→ **Requirement**
Whenever the word "Bool" appears in a line of the data below, copy that line.

→ **Stored data**
-- pv_equiv track=rewrite | github.com/Karthik-works26/DS-algo | day3/q14.py | count_with_given_xor
-- ===== SOURCE A (Python) =====
-- from collections import defaultdict
--
-- def count_with_given_xor(arr,k):
--     hashmap = defaultdict(int)
--     count = 0
--     for i in range(len(arr)):
--         for j in range(i,len(arr)):
--             if arr[i]^arr[j] == k:
--                 count = count + 1
--     return count
-- ===== SOURCE B (Python) =====
-- def count_with_given_xor(arr, k):
--     # one pass: for each element, pairs ending here = occurrences of x^k seen so far,
--     # plus the diagonal pair (i,i) when k == 0
--     seen = {}
--     diag = 1 if k == 0 else 0
--     count = 0
--     for x in arr:
--         count += seen.get(x ^ k, 0) + diag
--         seen[x] = seen.get(x, 0) + 1
--     return count
-- ===== Notes on version B (the rewrite author's own statement) =====
-- stated objective: faster
-- what changed: replaced the O(n^2) double scan over index pairs by a single left-to-right pass with a frequency dictionary: each element contributes the number of previously seen values equal to x^k, plus 1 for the diagonal pair when k==0
import Mathlib
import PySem

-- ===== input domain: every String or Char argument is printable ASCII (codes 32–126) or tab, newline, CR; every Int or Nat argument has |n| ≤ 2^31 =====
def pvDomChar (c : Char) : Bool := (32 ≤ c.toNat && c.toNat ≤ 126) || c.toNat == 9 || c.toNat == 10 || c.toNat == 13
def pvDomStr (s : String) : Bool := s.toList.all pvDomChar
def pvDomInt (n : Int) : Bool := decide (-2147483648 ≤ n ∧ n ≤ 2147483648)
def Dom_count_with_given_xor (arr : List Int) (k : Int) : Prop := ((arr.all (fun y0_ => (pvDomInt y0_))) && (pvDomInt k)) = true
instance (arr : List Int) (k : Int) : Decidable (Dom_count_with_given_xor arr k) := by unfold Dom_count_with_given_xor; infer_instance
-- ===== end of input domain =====

-- B replaces A's O(n^2) double index scan by one pass with a frequency dictionary (return value only; neither mutates its arguments).

-- ===== PORT A =====
def count_with_given_xor (arr : List Int) (k : Int) : Int :=
  -- hashmap = defaultdict(int) is created but never used in A; count = 0; double loop over index pairs
  (PySem.List.pyRange 0 (arr.length : Int) 1).foldl (fun count i =>
    (PySem.List.pyRange i (arr.length : Int) 1).foldl (fun count j =>
      if PySem.Int.bxor (PySem.List.pyGetD arr i 0) (PySem.List.pyGetD arr j 0) = k
      then count + 1 else count) count) 0

-- ===== PORT B =====
def count_with_given_xor_alt (arr : List Int) (k : Int) : Int :=
  -- diag = 1 if k == 0 else 0, inlined at its use site
  (arr.foldl (fun st x =>
      (st.1.modify x 0 (· + 1), st.2 + st.1.getD (PySem.Int.bxor x k) 0 + (if k = 0 then 1 else 0)))
    ((PySem.Dict.empty : PySem.Dict Int Int), (0 : Int))).2

-- ===== PRECONDITION & SPEC =====
def Spec_count_with_given_xor (arr : List Int) (k : Int) (out : Int) : Prop := out = count_with_given_xor_alt arr k
instance (arr : List Int) (k : Int) (out : Int) : Decidable (Spec_count_with_given_xor arr k out) := by unfold Spec_count_with_given_xor; infer_instance

-- ===== CLAIM (what is proved, stated in full; the proofs are below) =====
def Claim_equal_count_with_given_xor : Prop := ∀ (arr : List Int) (k : Int), Dom_count_with_given_xor arr k → Spec_count_with_given_xor arr k (count_with_given_xor arr k)

-- ===== LEMMAS AND PROOFS =====

theorem bxor_cancel (x k : Int) : PySem.Int.bxor x (PySem.Int.bxor x k) = k := by
  rcases le_or_gt (0:Int) x with hx | hx <;> rcases le_or_gt (0:Int) k with hk | hk
  · have hB : PySem.Int.bxor x k = ((x.toNat ^^^ k.toNat : Nat) : Int) := by
      simp only [PySem.Int.bxor]; rw [if_pos hx, if_pos hk]
    rw [hB]; simp only [PySem.Int.bxor]
    rw [if_pos hx, if_pos (by positivity)]
    simp only [Int.toNat_natCast, ← Nat.xor_assoc, Nat.xor_self, Nat.zero_xor]
    omega
  · have hB : PySem.Int.bxor x k = -((x.toNat ^^^ (-k-1).toNat : Nat) : Int) - 1 := by
      simp only [PySem.Int.bxor]; rw [if_pos hx, if_neg (by omega)]
    rw [hB]; simp only [PySem.Int.bxor]
    rw [if_pos hx, if_neg (by omega)]
    have h2 : (-(-((x.toNat ^^^ (-k-1).toNat : Nat) : Int) - 1) - 1).toNat = x.toNat ^^^ (-k-1).toNat := by omega
    rw [h2]
    simp only [← Nat.xor_assoc, Nat.xor_self, Nat.zero_xor]
    omega
  · have hB : PySem.Int.bxor x k = -(((-x-1).toNat ^^^ k.toNat : Nat) : Int) - 1 := by
      simp only [PySem.Int.bxor]; rw [if_neg (by omega), if_pos hk]
    rw [hB]; simp only [PySem.Int.bxor]
    rw [if_neg (by omega), if_neg (by omega)]
    have h2 : (-(-(((-x-1).toNat ^^^ k.toNat : Nat) : Int) - 1) - 1).toNat = (-x-1).toNat ^^^ k.toNat := by omega
    rw [h2]
    simp only [← Nat.xor_assoc, Nat.xor_self, Nat.zero_xor]
    omega
  · have hB : PySem.Int.bxor x k = (((-x-1).toNat ^^^ (-k-1).toNat : Nat) : Int) := by
      simp only [PySem.Int.bxor]; rw [if_neg (by omega), if_neg (by omega)]
    rw [hB]; simp only [PySem.Int.bxor]
    rw [if_neg (by omega), if_pos (by positivity)]
    simp only [Int.toNat_natCast, ← Nat.xor_assoc, Nat.xor_self, Nat.zero_xor]
    omega

theorem bxor_self_eq (x : Int) : PySem.Int.bxor x x = 0 := PySem.Int.bxor_self x

theorem bxor_cancel2 (x k : Int) : PySem.Int.bxor (PySem.Int.bxor x k) x = k := by
  rw [PySem.Int.bxor_comm]; exact bxor_cancel x k

theorem bxor_eq_iff (z x k : Int) : PySem.Int.bxor z x = k ↔ z = PySem.Int.bxor x k := by
  constructor
  · intro h; subst h
    rw [PySem.Int.bxor_comm z x, bxor_cancel]
  · intro h; subst h
    rw [PySem.Int.bxor_comm, bxor_cancel]

-- reference count: pvF k arr = number of pairs i ≤ j with arr[i] xor arr[j] = k, recursing on the head
def pvF (k : Int) : List Int → Int
  | [] => 0
  | x :: xs => (if k = 0 then 1 else 0) + ((xs.countP (fun y => PySem.Int.bxor x y == k) : Nat) : Int) + pvF k xs

theorem A_outer (arr : List Int) (k : Int) (n : Nat) :
    ∀ (a : Int) (c : Int), 0 ≤ a → (arr.length : Int) - a ≤ n →
    (PySem.List.pyRange a (arr.length : Int) 1).foldl (fun count i =>
      (PySem.List.pyRange i (arr.length : Int) 1).foldl (fun count j =>
        if PySem.Int.bxor (PySem.List.pyGetD arr i 0) (PySem.List.pyGetD arr j 0) = k
        then count + 1 else count) count) c
    = c + pvF k (arr.drop a.toNat) := by
  induction n with
  | zero =>
    intro a c ha hn
    have hge : (arr.length : Int) ≤ a := by omega
    rw [PySem.List.pyRange_one_eq_nil hge]
    have : arr.drop a.toNat = [] := by
      apply List.drop_eq_nil_of_le; omega
    simp [this, pvF]
  | succ m ih =>
    intro a c ha hn
    by_cases hlt : a < (arr.length : Int)
    · rw [PySem.List.pyRange_one_cons hlt, List.foldl_cons]
      have hdropcons : arr.drop a.toNat = arr[a.toNat]'(by omega) :: arr.drop (a.toNat + 1) := by
        exact List.drop_eq_getElem_cons (by omega)
      have hinner :
          (PySem.List.pyRange a (arr.length : Int) 1).foldl (fun count j =>
            if PySem.Int.bxor (PySem.List.pyGetD arr a 0) (PySem.List.pyGetD arr j 0) = k
            then count + 1 else count) c
          = c + (((arr.drop a.toNat).countP
              (fun y => PySem.Int.bxor (PySem.List.pyGetD arr a 0) y == k) : Nat) : Int) := by
        rw [PySem.List.foldl_pyRange_pyGetD' arr 0 (fun count y => if PySem.Int.bxor (PySem.List.pyGetD arr a 0) y = k then count + 1 else count) c ha]
        rw [PySem.List.foldl_ite_add_one]
        congr 2
      rw [hinner]
      rw [ih (a + 1) _ (by omega) (by omega)]
      have hget : PySem.List.pyGetD arr a 0 = arr[a.toNat]'(by omega) :=
        PySem.List.pyGetD_eq_getElem arr 0 ha hlt
      have hnext : (a + 1).toNat = a.toNat + 1 := by omega
      rw [hnext, hdropcons, pvF]
      simp only [hget, List.countP_cons, bxor_self_eq]
      by_cases hk : k = 0
      · subst hk
        simp
        ring
      · have h0 : ¬ ((0:Int) = k) := fun h => hk h.symm
        simp [hk, h0]
        ring
    · have hge : (arr.length : Int) ≤ a := by omega
      rw [PySem.List.pyRange_one_eq_nil hge]
      have : arr.drop a.toNat = [] := by
        apply List.drop_eq_nil_of_le; omega
      simp [this, pvF]

theorem A_eq_pvF (arr : List Int) (k : Int) : count_with_given_xor arr k = pvF k arr := by
  unfold count_with_given_xor
  have := A_outer arr k arr.length 0 0 (by omega) (by omega)
  simpa using this

-- first component of B's fold is the frequency counter of the processed prefix
theorem B_fst (k : Int) (diag : Int) (l : List Int) :
    ∀ (d : PySem.Dict Int Int) (c : Int),
    (l.foldl (fun st x => (st.1.modify x 0 (· + 1), st.2 + st.1.getD (PySem.Int.bxor x k) 0 + diag)) (d, c)).1
    = l.foldl (fun d x => d.modify x 0 (· + 1)) d := by
  induction l with
  | nil => intro d c; rfl
  | cons x xs ih => intro d c; simp only [List.foldl_cons]; exact ih _ _

theorem B_snoc (arr : List Int) (x k : Int) :
    count_with_given_xor_alt (arr ++ [x]) k
    = count_with_given_xor_alt arr k + (if k = 0 then 1 else 0)
      + ((arr.count (PySem.Int.bxor x k) : Nat) : Int) := by
  unfold count_with_given_xor_alt
  rw [List.foldl_append]
  simp only [List.foldl_cons, List.foldl_nil]
  rw [B_fst]
  have hcnt : (arr.foldl (fun d x => d.modify x 0 (· + 1)) (PySem.Dict.empty : PySem.Dict Int Int)).getD (PySem.Int.bxor x k) 0
      = ((arr.count (PySem.Int.bxor x k) : Nat) : Int) := by
    rw [← PySem.Dict.counter_eq_foldl, PySem.Dict.getD_counter]
  rw [hcnt]
  ring

theorem pvF_snoc (k x : Int) (l : List Int) :
    pvF k (l ++ [x]) = pvF k l + (if k = 0 then 1 else 0) + ((l.count (PySem.Int.bxor x k) : Nat) : Int) := by
  induction l with
  | nil =>
    simp [pvF]
  | cons z zs ih =>
    simp only [List.cons_append, pvF, ih, List.countP_append, List.count_cons]
    have hbeq : (PySem.Int.bxor z x == k) = (z == PySem.Int.bxor x k) := by
      by_cases h2 : z = PySem.Int.bxor x k
      · subst h2
        simp [bxor_cancel2]
      · have h : ¬ PySem.Int.bxor z x = k := fun hh => h2 ((bxor_eq_iff z x k).mp hh)
        simp [h, h2]
    simp only [List.countP_cons, List.countP_nil, hbeq]
    by_cases hz : z = PySem.Int.bxor x k <;> simp [hz] <;> ring

theorem B_eq_pvF (arr : List Int) (k : Int) : count_with_given_xor_alt arr k = pvF k arr := by
  induction arr using List.reverseRecOn with
  | nil => rfl
  | append_singleton xs x ih =>
    rw [B_snoc, pvF_snoc, ih]

-- ===== VERDICT (by name: the statement is the Claim_ definition above) =====
theorem count_with_given_xor_spec : Claim_equal_count_with_given_xor := by
  intro arr k _
  unfold Spec_count_with_given_xor
  rw [A_eq_pvF, B_eq_pvF]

→ **Solution for this exercise**
def pvDomChar (c : Char) : Bool := (32 ≤ c.toNat && c.toNat ≤ 126) || c.toNat == 9 || c.toNat == 10 || c.toNat == 13
def pvDomStr (s : String) : Bool := s.toList.all pvDomChar
def pvDomInt (n : Int) : Bool := decide (-2147483648 ≤ n ∧ n ≤ 2147483648)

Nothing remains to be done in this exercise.